Intake > output: positive N balance

Examples- In a growing child, a pregnant woman, or a person in recovery from illness there is positive nitrogen balance.

3) Negative nitrogen balance– There is net loss of protein nitrogen from the body

In response to trauma or infection, or if the intake of protein is inadequate to meet requirements there is negative nitrogen balance.

Intake < output: negative N balance

Significance of nitrogen balance

1) Growth-The continual catabolism of tissue proteins creates the requirement for dietary protein, even in an adult who is not growing; although some of the amino acids released can be reutilized, much are used for gluconeogenesis in the fasting state.The average daily requirement is 0.6 g of protein/kg body weight (0.75 allowing for individual variation), or approximately 50 g/day. Average intakes of protein in developed countries are of the order of 80–100 g/day, ie, 14–15% of energy intake. Because growing children are increasing the protein in the body, they have a proportionally greater requirement than adults and should be in positive nitrogen balance.. In some countries, protein intake may be inadequate to meet these requirements, resulting in stunting of growth.
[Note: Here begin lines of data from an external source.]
-- ===== PORT B =====
def hierarchical_fusion_alt (dimensions : List (List (String × String))) (agent_output : List (String × String)) : String :=
  let ordered := pvPriority.foldl (fun acc name =>
    dimensions.foldl (fun acc2 d =>
      if PySem.Dict.getD (PySem.Dict.mk d) "name" "" == name then acc2 ++ [d] else acc2) acc) []
  let pset := PySem.Set.ofList pvPriority
  let ordered := dimensions.foldl (fun acc d =>
    if !(PySem.Set.contains pset (PySem.Dict.getD (PySem.Dict.mk d) "name" "")) then acc ++ [d] else acc) ordered
  let summary := PySem.Str.join "\n" (ordered.map (fun d =>
    PySem.Dict.getD (PySem.Dict.mk d) "name" "" ++ ": " ++ PySem.Dict.getD (PySem.Dict.mk d) "label" ""))
  let agent_response := PySem.Str.strip (PySem.Dict.getD (PySem.Dict.mk agent_output) "response" "")
  let agent_response := if agent_response == "" then "No response generated." else agent_response
  "Based on hierarchical reasoning:\n" ++ summary ++ "\n\nFinal Response:\n" ++ agent_response

-- ===== PRECONDITION & SPEC =====
-- Pre_ excludes inputs where some dimension lacks key "name" or "label": there Python A (and B) raises KeyError.
def Pre_hierarchical_fusion (dimensions : List (List (String × String))) (agent_output : List (String × String)) : Prop :=
  ∀ d ∈ dimensions, (PySem.Dict.get? (PySem.Dict.mk d) "name").isSome ∧ (PySem.Dict.get? (PySem.Dict.mk d) "label").isSome
instance (dimensions : List (List (String × String))) (agent_output : List (String × String)) : Decidable (Pre_hierarchical_fusion dimensions agent_output) := by unfold Pre_hierarchical_fusion; infer_instance

def pvWitness_hierarchical_fusion : (List (List (String × String))) × (List (String × String)) :=
  ([[("name", "risk"), ("label", "high")], [("name", "mood"), ("label", "calm")]], [("response", " ok ")])

def Spec_hierarchical_fusion (dimensions : List (List (String × String))) (agent_output : List (String × String)) (out : String) : Prop := out = hierarchical_fusion_alt dimensions agent_output
instance (dimensions : List (List (String × String))) (agent_output : List (String × String)) (out : String) : Decidable (Spec_hierarchical_fusion dimensions agent_output out) := by unfold Spec_hierarchical_fusion; infer_instance

-- ===== CLAIM (what is proved, stated in full; the proofs are below) =====
def Claim_equal_hierarchical_fusion : Prop := ∀ (dimensions : List (List (String × String))) (agent_output : List (String × String)), Dom_hierarchical_fusion dimensions agent_output → Pre_hierarchical_fusion dimensions agent_output → Spec_hierarchical_fusion dimensions agent_output (hierarchical_fusion dimensions agent_output)

-- ===== LEMMAS AND PROOFS =====

-- the "name" field both ports read
def pvNm (d : List (String × String)) : String := PySem.Dict.getD (PySem.Dict.mk d) "name" ""

-- A's key as a decision tree on the name
def pvKeyN (nm : String) : Int :=
  if nm == "risk" then 0 else if nm == "sentiment" then 1 else if nm == "intent" then 2
  else if nm == "semantic" then 3 else 99
-- pv_equiv track=rewrite | github.com/icemanjr/Hamming | hamming.py | redundBitPos
-- ===== SOURCE A (Python) =====
-- def redundBitPos(data, r):
--     # Calculates the position of parity bits, and inserts 0's in their positions
--     j = 0
--     k = 1
--     m = len(data)
--     result = ''
--
--     for i in range(1, m + r + 1):
--         if i == 2**j:
--             result = result + '0'
--             j += 1
--         else:
--             result = result + data[-k]
--             k += 1
--
--     return result[::-1]
-- ===== SOURCE B (Python) =====
-- def redundBitPos(data, r):
--     # Chunk-based: emit whole slices of data between parity positions and join
--     # the O(log n) pieces in reverse, instead of per-character work.
--     n = len(data) + r
--     m = len(data)
--     pieces = []
--     k = 0          # tail characters of data consumed so far
--     prev = 0       # last parity position handled
--     p = 1
--     while p <= n:
--         gap = p - prev - 1           # non-parity positions between prev and p
--         if gap:
--             pieces.append(data[m - k - gap:m - k])
--             k += gap
--         pieces.append('0')
--         prev = p
--         p *= 2
--     gap = n - prev                   # non-parity positions after the last power
--     if gap > 0:
--         pieces.append(data[m - k - gap:m - k])
--         k += gap
--     return ''.join(reversed(pieces))
-- ===== Notes on version B (the rewrite author's own statement) =====
-- stated objective: faster
-- what changed: Replaces A's per-position loop (one power-of-two test and one one-character string concatenation per position) by a chunk algorithm that walks only the O(log n) parity positions, emits each stretch of data between consecutive parity positions as a single slice, and joins the pieces in reverse order.
import Mathlib
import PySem

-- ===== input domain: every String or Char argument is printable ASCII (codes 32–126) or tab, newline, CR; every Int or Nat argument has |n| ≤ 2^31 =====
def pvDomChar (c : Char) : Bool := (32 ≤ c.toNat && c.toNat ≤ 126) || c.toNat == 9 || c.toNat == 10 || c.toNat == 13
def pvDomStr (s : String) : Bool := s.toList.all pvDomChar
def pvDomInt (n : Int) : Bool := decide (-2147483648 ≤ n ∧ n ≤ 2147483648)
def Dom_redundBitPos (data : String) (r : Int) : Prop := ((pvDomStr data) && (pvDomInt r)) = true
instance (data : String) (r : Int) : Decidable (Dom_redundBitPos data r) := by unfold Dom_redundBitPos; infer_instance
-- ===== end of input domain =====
2) Illness and convalescence– Negative nitrogen balance is seen immediately after acute illnesses like surgery, trauma and burns.

One of the metabolic reactions to a major trauma, such as a burn, a broken limb, or surgery, is an increase in the net catabolism of tissue proteins. As much as 6–7% of the total body protein may be lost over 10 days.

Chronic illnesses like malignancy, uncontrolled diabetes mellitus and other debilitating diseases also show negative nitrogen balance

Prolonged bed rest results in considerable loss of protein because of atrophy of muscles. Protein is catabolized as normal, but without the stimulus of exercise, it is not completely replaced.

Lost protein is replaced during convalescence, when there is positive nitrogen balance. A normal diet is adequate to permit this replacement.

3) Hormones- Insulin , growth hormone and androgens promote positive nitrogen balance while corticosteroids induce negative nitrogen balance.